- [Task statement]: Only the lines holding "hfst" are wanted here; copy each from the listing.
___ Data records
-- pv_equiv track=rewrite | github.com/SFDO-Tooling/CumulusCI | cumulusci/tasks/bulkdata/dataset_utils/post_processes.py | _index_by_sobject
-- ===== SOURCE A (Python) =====
-- from typing import NamedTuple
--
-- class MappingIndex(NamedTuple):  # info needed by the algorithm above
--     first_instance: int  # where was the first time this sobj was referenced?
--     last_step_name: str  # where was the last (so far)?
--
-- def _index_by_sobject(mappings):
--     indexed_by_sobject = {}
--     for idx, (mapping_name, mapping) in enumerate(mappings.items()):
--         # make an index of the order of objects
--         sobject = mapping["sf_object"]
--         existing_index = indexed_by_sobject.get(sobject)
--
--         if existing_index:
--             new_mi = MappingIndex(existing_index.first_instance, mapping_name)
--         else:
--             new_mi = MappingIndex(idx, mapping_name)
--         indexed_by_sobject[sobject] = new_mi
--
--     return indexed_by_sobject
-- ===== SOURCE B (Python) =====
-- from typing import NamedTuple
--
-- class MappingIndex(NamedTuple):
--     first_instance: int
--     last_step_name: str
--
-- def _index_by_sobject(mappings):
--     names = list(mappings)
--     sobjs = [m["sf_object"] for m in mappings.values()]
--     n = len(sobjs)
--     return {
--         so: MappingIndex(sobjs.index(so), names[n - 1 - sobjs[::-1].index(so)])
--         for so in dict.fromkeys(sobjs)
--     }
-- ===== Notes on version B (the rewrite author's own statement) =====
-- stated objective: alternative
-- what changed: Replaces A's single-pass dict of records with incremental updates by a staged computation: extract the name and sobject columns, dedup the sobject column (dict.fromkeys), and build each entry directly with positional scans - first index via list.index and last name via index into the reversed column.
import Mathlib
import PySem

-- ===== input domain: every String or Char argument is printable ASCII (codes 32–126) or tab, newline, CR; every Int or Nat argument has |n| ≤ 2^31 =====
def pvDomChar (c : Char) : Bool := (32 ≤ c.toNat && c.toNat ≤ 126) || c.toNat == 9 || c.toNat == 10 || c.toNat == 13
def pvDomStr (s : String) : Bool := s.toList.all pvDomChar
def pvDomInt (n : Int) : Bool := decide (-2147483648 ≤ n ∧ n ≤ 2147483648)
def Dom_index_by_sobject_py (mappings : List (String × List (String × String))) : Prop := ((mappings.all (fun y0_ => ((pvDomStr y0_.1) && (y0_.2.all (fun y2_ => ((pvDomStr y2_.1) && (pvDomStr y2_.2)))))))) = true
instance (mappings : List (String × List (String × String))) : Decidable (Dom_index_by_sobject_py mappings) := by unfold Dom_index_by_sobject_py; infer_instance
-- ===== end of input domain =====

-- B replaces A's one-pass dict of records (existing/else branch, incremental overwrite) by a
-- staged computation on the name and sobject columns: dedup the sobject column, then build each
-- entry by positional scans (first index via list.index, last name via index into the reversed
-- column); equal return value on Pre_ (proved below), same asymptotic cost not claimed.

-- ===== PORT A =====
-- mapping["sf_object"] (both Pythons do this lookup identically): `.getD ""` is never reached
-- on Pre_ inputs — Python raises KeyError exactly there, excluded by Pre_.
def soOf (p : String × List (String × String)) : String :=
  ((PySem.Dict.ofList p.2).get? "sf_object").getD ""

-- enumerate(mappings.items()) is ported as a foldl carrying the running index in the state.
def stepA_index (st : PySem.Dict String (Int × String) × Int)
    (p : String × List (String × String)) : PySem.Dict String (Int × String) × Int :=
  -- existing_index is a 2-field NamedTuple, hence truthy exactly when the key is present
  match st.1.get? (soOf p) with
  | some mi => (st.1.insert (soOf p) (mi.1, p.1), st.2 + 1)
  | none    => (st.1.insert (soOf p) (st.2, p.1), st.2 + 1)

def index_by_sobject_py (mappings : List (String × List (String × String))) :
    List (String × Int × String) :=
  (mappings.foldl stepA_index (PySem.Dict.empty, 0)).1.items

-- ===== PORT B =====
-- names = list(mappings); sobjs = [m["sf_object"] for m in mappings.values()];
-- dict.fromkeys(sobjs) is PySem.List.dedup; sobjs[::-1] is reverse (PySem.List.slice?_none_none_neg_one);
-- sobjs.index(so) always succeeds (so drawn from dedup sobjs) and names[n-1-…] is always in
-- range, so the two `.getD` fallbacks are never reached.
def index_by_sobject_py_alt (mappings : List (String × List (String × String))) :
    List (String × Int × String) :=
  let names := mappings.map Prod.fst
  let sobjs := mappings.map soOf
  let n : Int := sobjs.length
  (PySem.List.dedup sobjs).map (fun so =>
    (so, (((PySem.List.index? sobjs so).getD 0 : Nat) : Int),
         (PySem.List.pyGet? names
            (n - 1 - (((PySem.List.index? sobjs.reverse so).getD 0 : Nat) : Int))).getD ""))

-- ===== PRECONDITION & SPEC =====
-- Pre_ excludes (a) inputs where some mapping lacks the "sf_object" key — Python A raises
-- KeyError there — and (b) association lists with duplicate outer keys, which do not denote a
-- well-formed Python dict (dict construction would collapse them).
def Pre_index_by_sobject_py (mappings : List (String × List (String × String))) : Prop :=
  (mappings.map Prod.fst).Nodup ∧ ∀ p ∈ mappings, "sf_object" ∈ p.2.map Prod.fst
instance (mappings : List (String × List (String × String))) : Decidable (Pre_index_by_sobject_py mappings) := by unfold Pre_index_by_sobject_py; infer_instance

def pvWitness_index_by_sobject_py : (List (String × List (String × String))) :=
  [("Insert Account", [("sf_object", "Account")]),
   ("Insert Contact", [("sf_object", "Contact")]),
   ("Update Account", [("sf_object", "Account")])]

def Spec_index_by_sobject_py (mappings : List (String × List (String × String))) (out : List (String × Int × String)) : Prop := out = index_by_sobject_py_alt mappings
instance (mappings : List (String × List (String × String))) (out : List (String × Int × String)) : Decidable (Spec_index_by_sobject_py mappings out) := by unfold Spec_index_by_sobject_py; infer_instance

-- ===== CLAIM (what is proved, stated in full; the proofs are below) =====
def Claim_equal_index_by_sobject_py : Prop := ∀ (mappings : List (String × List (String × String))), Dom_index_by_sobject_py mappings → Pre_index_by_sobject_py mappings → Spec_index_by_sobject_py mappings (index_by_sobject_py mappings)

-- ===== LEMMAS AND PROOFS =====

def entryFor (S N : List String) (so : String) : String × Int × String :=
  (so, (((PySem.List.index? S so).getD 0 : Nat) : Int),
       (PySem.List.pyGet? N
          ((S.length : Int) - 1 - (((PySem.List.index? S.reverse so).getD 0 : Nat) : Int))).getD "")

theorem entryFor_stable (S N : List String) (s nm so : String)
    (hlen : S.length = N.length) (hso : so ∈ S) (hne : so ≠ s) :
    entryFor (S ++ [s]) (N ++ [nm]) so = entryFor S N so := by
  have hrev : so ∈ S.reverse := List.mem_reverse.mpr hso
  obtain ⟨j, hj⟩ := Option.isSome_iff_exists.mp ((PySem.List.index?_isSome_iff S.reverse so).mpr hrev)
  have hjlt : j < S.length := by
    obtain ⟨hk, _, _⟩ := PySem.List.getElem_of_index?_eq_some hj
    simpa using hk
  unfold entryFor
  rw [PySem.List.index?_append_of_mem _ hso]
  have h1 : (S ++ [s]).reverse = s :: S.reverse := by simp
  rw [h1, PySem.List.index?_cons_of_ne S.reverse (Ne.symm hne), hj]
  simp only [Option.map_some, Option.getD_some]
  have h2 : ((S ++ [s]).length : Int) - 1 - ((j + 1 : Nat) : Int)
      = ((S.length - 1 - j : Nat) : Int) := by
    simp only [List.length_append, List.length_cons, List.length_nil]
    push_cast [Nat.sub_sub]
    omega
  have h3 : (S.length : Int) - 1 - (j : Int) = ((S.length - 1 - j : Nat) : Int) := by
    push_cast [Nat.sub_sub]; omega
  rw [h2, h3, PySem.List.pyGet?_natCast, PySem.List.pyGet?_natCast]
  rw [List.getElem?_append_left (by omega)]

theorem entryFor_snoc (S N : List String) (s nm : String) (hlen : S.length = N.length) :
    entryFor (S ++ [s]) (N ++ [nm]) s =
      (s, (((PySem.List.index? (S ++ [s]) s).getD 0 : Nat) : Int), nm) := by
  unfold entryFor
  have h1 : (S ++ [s]).reverse = s :: S.reverse := by simp
  rw [h1, PySem.List.index?_cons_self]
  simp only [Option.getD_some, Nat.cast_zero]
  have h2 : ((S ++ [s]).length : Int) - 1 - 0 = (N.length : Nat) := by
    simp [hlen]
  rw [h2, PySem.List.pyGet?_natCast]
  simp

theorem alt_eq_entryFor (mappings : List (String × List (String × String))) :
    index_by_sobject_py_alt mappings =
      (PySem.List.dedup (mappings.map soOf)).map
        (entryFor (mappings.map soOf) (mappings.map Prod.fst)) := by
  rfl

-- Characterisation of A's fold: its dict's items are exactly B's staged computation,
-- and the counter is the length of the consumed prefix.
theorem foldA_spec (l : List (String × List (String × String))) :
    (l.foldl stepA_index (PySem.Dict.empty, 0)).2 = (l.length : Int) ∧
    (l.foldl stepA_index (PySem.Dict.empty, 0)).1.items =
      (PySem.List.dedup (l.map soOf)).map (entryFor (l.map soOf) (l.map Prod.fst)) := by
  induction l using List.reverseRecOn with
  | nil => exact ⟨rfl, rfl⟩
  | append_singleton t p ih =>
    obtain ⟨ihc, ihd⟩ := ih
    set st := t.foldl stepA_index (PySem.Dict.empty, 0) with hst
    set S := t.map soOf with hS
    set N := t.map Prod.fst with hN
    have hlen : S.length = N.length := by simp [hS, hN]
    have hmapS : (t ++ [p]).map soOf = S ++ [soOf p] := by simp [hS]
    have hmapN : (t ++ [p]).map Prod.fst = N ++ [p.1] := by simp [hN]
    have hkeys : st.1.keys = PySem.List.dedup S := by
      simp only [PySem.Dict.keys, ihd, List.map_map]
      exact (List.map_congr_left fun so _ => rfl).trans (List.map_id _)
    have hnd : st.1.keys.Nodup := hkeys ▸ PySem.List.nodup_dedup S
    have hfold : (t ++ [p]).foldl stepA_index (PySem.Dict.empty, 0) = stepA_index st p := by
      rw [List.foldl_append]; rfl
    rw [hfold, hmapS, hmapN]
    by_cases hs : soOf p ∈ S
    · -- key already present: overwrite in place
      have hmemd : soOf p ∈ PySem.List.dedup S := (PySem.List.mem_dedup _ _).mpr hs
      have hitem : (soOf p, (entryFor S N (soOf p)).2) ∈ st.1.items := by
        rw [ihd]
        exact List.mem_map_of_mem hmemd
      have hget : st.1.get? (soOf p) = some (entryFor S N (soOf p)).2 :=
        PySem.Dict.get?_of_mem_items st.1 hitem hnd
      have hcont : st.1.contains (soOf p) = true := by
        rw [PySem.Dict.contains_iff_mem_keys, hkeys]; exact hmemd
      have hded : PySem.List.dedup (S ++ [soOf p]) = PySem.List.dedup S := by
        simp only [PySem.List.dedup_eq_ofList, PySem.Set.ofList_append_singleton]
        exact PySem.Set.add_of_mem ((PySem.Set.mem_ofList _ _).mpr hs)
      constructor
      · simp only [stepA_index, hget]; simp [ihc]
      · simp only [stepA_index, hget]
        rw [PySem.Dict.items_insert_of_contains (h := hcont), ihd, List.map_map, hded]
        apply List.map_congr_left
        intro so hso
        have hsoS : so ∈ S := (PySem.List.mem_dedup _ _).mp hso
        by_cases he : so = soOf p
        · subst he
          simp only [Function.comp_apply]
          rw [if_pos (by simp [entryFor]), entryFor_snoc S N (soOf p) p.1 hlen,
              PySem.List.index?_append_of_mem _ hsoS]
          rfl
        · have hfst : (entryFor S N so).1 = so := rfl
          simp only [Function.comp_apply]
          rw [if_neg (by simp [hfst, he])]
          exact (entryFor_stable S N (soOf p) p.1 so hlen hsoS he).symm
    · -- fresh key: append
      have hcont : st.1.contains (soOf p) = false := by
        rw [← Bool.not_eq_true, PySem.Dict.contains_iff_mem_keys, hkeys]
        exact fun h => hs ((PySem.List.mem_dedup _ _).mp h)
      have hget : st.1.get? (soOf p) = none := by
        rw [PySem.Dict.get?_eq_none_iff_contains]; exact hcont
      have hded : PySem.List.dedup (S ++ [soOf p]) = PySem.List.dedup S ++ [soOf p] := by
        simp only [PySem.List.dedup_eq_ofList, PySem.Set.ofList_append_singleton]
        exact PySem.Set.add_of_not_mem (fun h => hs ((PySem.Set.mem_ofList _ _).mp h))
      constructor
      · simp only [stepA_index, hget]; simp [ihc]
      · simp only [stepA_index, hget]
        rw [PySem.Dict.items_insert_of_not_contains (h := hcont), ihd, hded, List.map_append]
        congr 1
        · apply List.map_congr_left
          intro so hso
          have hsoS : so ∈ S := (PySem.List.mem_dedup _ _).mp hso
          have hne : so ≠ soOf p := fun he => hs (he ▸ hsoS)
          exact (entryFor_stable S N (soOf p) p.1 so hlen hsoS hne).symm
        · simp only [List.map_cons, List.map_nil]
          rw [entryFor_snoc S N (soOf p) p.1 hlen]
          rw [PySem.List.index?_append_singleton_self S _ hs, ihc]
          simp [hS]

-- ===== VERDICT (by name: the statement is the Claim_ definition above) =====
theorem index_by_sobject_py_spec : Claim_equal_index_by_sobject_py := by
  intro mappings _ _
  show index_by_sobject_py mappings = index_by_sobject_py_alt mappings
  rw [alt_eq_entryFor]
  exact (foldA_spec mappings).2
______
- [Exercise result]:
        · have hfst : (entryFor S N so).1 = so := rfl
          rw [if_neg (by simp [hfst, he])]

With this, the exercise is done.